- [What is being asked]: When the line containing "e.2 Fm.2) Fm.1).length" appears in the entries below, begin printing there and stop after the line containing "have hmem0 : (((k"; print each of those lines exactly and no other line.

- [Data records]:
lemma pv_sweep (s : String) (queries : List (Int × Int × Int))
    (need : List (List (Int × Nat)))
    (hneed : ∀ j : Nat, need.getD j []
      = (((pvEvs s.toList.length queries).filter (fun t => decide (t.1 = j))).map (fun t => t.2)))
    (hq : ∀ q ∈ queries, PvInR s.toList.length q.1 ∧ PvInR s.toList.length (q.2.1 + 1)) :
    ∀ m : Nat, m ≤ s.toList.length + 1 →
      ((List.range m).foldl (pvSweepStep s need)
          (List.replicate queries.length (none, none), PySem.Set.empty)).2
        = pvOdd (s.toList.take m) ∧
      ((List.range m).foldl (pvSweepStep s need)
          (List.replicate queries.length (none, none), PySem.Set.empty)).1.length
        = queries.length ∧
      ∀ (k : Nat), k < queries.length →
        ((List.range m).foldl (pvSweepStep s need)
            (List.replicate queries.length (none, none), PySem.Set.empty)).1.getD k (none, none)
          = ((if pvWrap s.toList.length (queries.getD k (0, 0, 0)).1 < m
                then some (pvOdd (s.toList.take (pvWrap s.toList.length (queries.getD k (0, 0, 0)).1)))
                else none),
             (if pvWrap s.toList.length ((queries.getD k (0, 0, 0)).2.1 + 1) < m
                then some (pvOdd (s.toList.take (pvWrap s.toList.length ((queries.getD k (0, 0, 0)).2.1 + 1))))
                else none)) := by
  have hbucket : ∀ (i : Nat) (e : Int × Nat), e ∈ need.getD i [] ↔
      ∃ k : Nat, k < queries.length ∧ e.1 = (k : Int) ∧
        ((e.2 = 0 ∧ pvWrap s.toList.length (queries.getD k (0, 0, 0)).1 = i) ∨
         (e.2 = 1 ∧ pvWrap s.toList.length ((queries.getD k (0, 0, 0)).2.1 + 1) = i)) := by
    intro i e
    rw [hneed i]
    simp only [List.mem_map, List.mem_filter, pvEvs, List.mem_flatMap,
      PySem.List.mem_enumerate_iff, decide_eq_true_eq]
    constructor
    · rintro ⟨t, ⟨⟨p, ⟨k, hk, hp⟩, hmem⟩, hti⟩, hte⟩
      subst hp
      simp only [List.mem_cons, List.mem_singleton, List.not_mem_nil, or_false] at hmem
      refine ⟨k, hk, ?_⟩
      rw [List.getD_eq_getElem _ _ hk]
      rcases hmem with h | h <;> subst h
      · simp only at hti hte
        subst hte
        exact ⟨by simp, Or.inl ⟨rfl, hti⟩⟩
      · simp only at hti hte
        subst hte
        exact ⟨by simp, Or.inr ⟨rfl, hti⟩⟩
    · rintro ⟨k, hk, he1, hcase⟩
      obtain ⟨e1, e2⟩ := e
      simp only at he1
      subst he1
      rcases hcase with ⟨he2, hw⟩ | ⟨he2, hw⟩ <;> simp only at he2 <;> subst he2
      · refine ⟨(pvWrap s.toList.length (queries.getD k (0, 0, 0)).1, (k : Int), 0),
          ⟨⟨((k : Int), queries[k]), ⟨k, hk, by simp⟩, ?_⟩, by simpa using hw⟩, rfl⟩
        rw [List.getD_eq_getElem _ _ hk]
        exact List.mem_cons_self
      · refine ⟨(pvWrap s.toList.length ((queries.getD k (0, 0, 0)).2.1 + 1), (k : Int), 1),
          ⟨⟨((k : Int), queries[k]), ⟨k, hk, by simp⟩, ?_⟩, by simpa using hw⟩, rfl⟩
        rw [List.getD_eq_getElem _ _ hk]
        exact List.mem_cons_of_mem _ List.mem_cons_self
  intro m
  induction m with
  | zero =>
    intro _
    refine ⟨rfl, by simp, ?_⟩
    intro k hk
    simp [List.getD_eq_getElem?_getD, List.getElem?_replicate, hk]
  | succ m ih =>
    intro hm
    obtain ⟨ho, hl, hg⟩ := ih (by omega)
    rw [List.range_succ, List.foldl_append, List.foldl_cons, List.foldl_nil]
    set Fm := (List.range m).foldl (pvSweepStep s need)
      (List.replicate queries.length (none, none), PySem.Set.empty) with hFm
    have hpre : ∀ e ∈ need.getD m [], 0 ≤ e.1 ∧ e.1 < (Fm.1.length : Int) ∧ (e.2 = 0 ∨ e.2 = 1) := by
      intro e he
      obtain ⟨k, hk, he1, hcase⟩ := (hbucket m e).mp he
      refine ⟨by omega, by rw [hl]; omega, ?_⟩
      rcases hcase with ⟨h, _⟩ | ⟨h, _⟩
      · exact Or.inl h
      · exact Or.inr h
    obtain ⟨hwlen, hwget⟩ := pv_write_fold Fm.2 (need.getD m []) Fm.1 hpre
    refine ⟨?_, ?_, ?_⟩
    · show (if m < s.toList.length then
          (let c := s.toList.getD m ' '
           if PySem.Set.contains Fm.2 c then PySem.Set.discard Fm.2 c else PySem.Set.add Fm.2 c)
        else Fm.2) = pvOdd (s.toList.take (m + 1))
      by_cases hmn : m < s.toList.length
      · rw [if_pos hmn]
        show (if PySem.Set.contains Fm.2 (s.toList.getD m ' ')
            then PySem.Set.discard Fm.2 (s.toList.getD m ' ')
            else PySem.Set.add Fm.2 (s.toList.getD m ' ')) = pvOdd (s.toList.take (m + 1))
        rw [List.getD_eq_getElem _ _ hmn, ho]
        have htake : s.toList.take (m + 1) = s.toList.take m ++ [s.toList[m]] := by
          rw [List.take_succ, List.getElem?_eq_getElem hmn]
          rfl
        rw [htake]
        simp only [pvOdd, List.foldl_append, List.foldl_cons, List.foldl_nil]
      · rw [if_neg hmn, ho, List.take_of_length_le (by omega), List.take_of_length_le (by omega)]
    · show ((need.getD m []).foldl (fun snaps e => pvWrite snaps e.1 e.2 Fm.2) Fm.1).length
        = queries.length
      rw [hwlen, hl]
    · intro k hk
      show ((need.getD m []).foldl (fun snaps e => pvWrite snaps e.1 e.2 Fm.2) Fm.1).getD k (none, none) = _
      rw [hwget k, hg k hk]
      have hmem0 : (((k : Int), (0 : Nat)) ∈ need.getD m [])
          ↔ pvWrap s.toList.length (queries.getD k (0, 0, 0)).1 = m := by
        rw [hbucket m ((k : Int), (0 : Nat))]
        constructor
        · rintro ⟨k', hk', hke, hcase⟩
          have hkk : k' = k := by simp only at hke; omega
          subst hkk
          rcases hcase with ⟨_, hw⟩ | ⟨hbad, _⟩
          · exact hw
          · simp at hbad
        · intro hw
          exact ⟨k, hk, rfl, Or.inl ⟨rfl, hw⟩⟩
      have hmem1 : (((k : Int), (1 : Nat)) ∈ need.getD m [])
          ↔ pvWrap s.toList.length ((queries.getD k (0, 0, 0)).2.1 + 1) = m := by
        rw [hbucket m ((k : Int), (1 : Nat))]
        constructor
        · rintro ⟨k', hk', hke, hcase⟩
          have hkk : k' = k := by simp only at hke; omega
          subst hkk
          rcases hcase with ⟨hbad, _⟩ | ⟨_, hw⟩
          · simp at hbad
          · exact hw
        · intro hw
          exact ⟨k, hk, rfl, Or.inr ⟨rfl, hw⟩⟩
      have hfst : (if ((k : Int), (0 : Nat)) ∈ need.getD m [] then some Fm.2
            else if pvWrap s.toList.length (queries.getD k (0, 0, 0)).1 < m
              then some (pvOdd (s.toList.take (pvWrap s.toList.length (queries.getD k (0, 0, 0)).1)))
              else none)
          = (if pvWrap s.toList.length (queries.getD k (0, 0, 0)).1 < m + 1
              then some (pvOdd (s.toList.take (pvWrap s.toList.length (queries.getD k (0, 0, 0)).1)))
              else none) := by
        by_cases hw : pvWrap s.toList.length (queries.getD k (0, 0, 0)).1 = m
        · rw [if_pos (hmem0.mpr hw), if_pos (by omega), hw, ho]
        · rw [if_neg (fun h => hw (hmem0.mp h))]
          by_cases hlt : pvWrap s.toList.length (queries.getD k (0, 0, 0)).1 < m
          · rw [if_pos hlt, if_pos (by omega)]
          · rw [if_neg hlt, if_neg (by omega)]
      have hsnd : (if ((k : Int), (1 : Nat)) ∈ need.getD m [] then some Fm.2
            else if pvWrap s.toList.length ((queries.getD k (0, 0, 0)).2.1 + 1) < m
              then some (pvOdd (s.toList.take (pvWrap s.toList.length ((queries.getD k (0, 0, 0)).2.1 + 1))))
              else none)
          = (if pvWrap s.toList.length ((queries.getD k (0, 0, 0)).2.1 + 1) < m + 1
              then some (pvOdd (s.toList.take (pvWrap s.toList.length ((queries.getD k (0, 0, 0)).2.1 + 1))))
              else none) := by
        by_cases hw : pvWrap s.toList.length ((queries.getD k (0, 0, 0)).2.1 + 1) = m
        · rw [if_pos (hmem1.mpr hw), if_pos (by omega), hw, ho]
        · rw [if_neg (fun h => hw (hmem1.mp h))]
          by_cases hlt : pvWrap s.toList.length ((queries.getD k (0, 0, 0)).2.1 + 1) < m
          · rw [if_pos hlt, if_pos (by omega)]
          · rw [if_neg hlt, if_neg (by omega)]
      rw [← hfst, ← hsnd]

- [Your response]:
    · show ((need.getD m []).foldl (fun snaps e => pvWrite snaps e.1 e.2 Fm.2) Fm.1).length
        = queries.length
      rw [hwlen, hl]
    · intro k hk
      show ((need.getD m []).foldl (fun snaps e => pvWrite snaps e.1 e.2 Fm.2) Fm.1).getD k (none, none) = _
      rw [hwget k, hg k hk]
      have hmem0 : (((k : Int), (0 : Nat)) ∈ need.getD m [])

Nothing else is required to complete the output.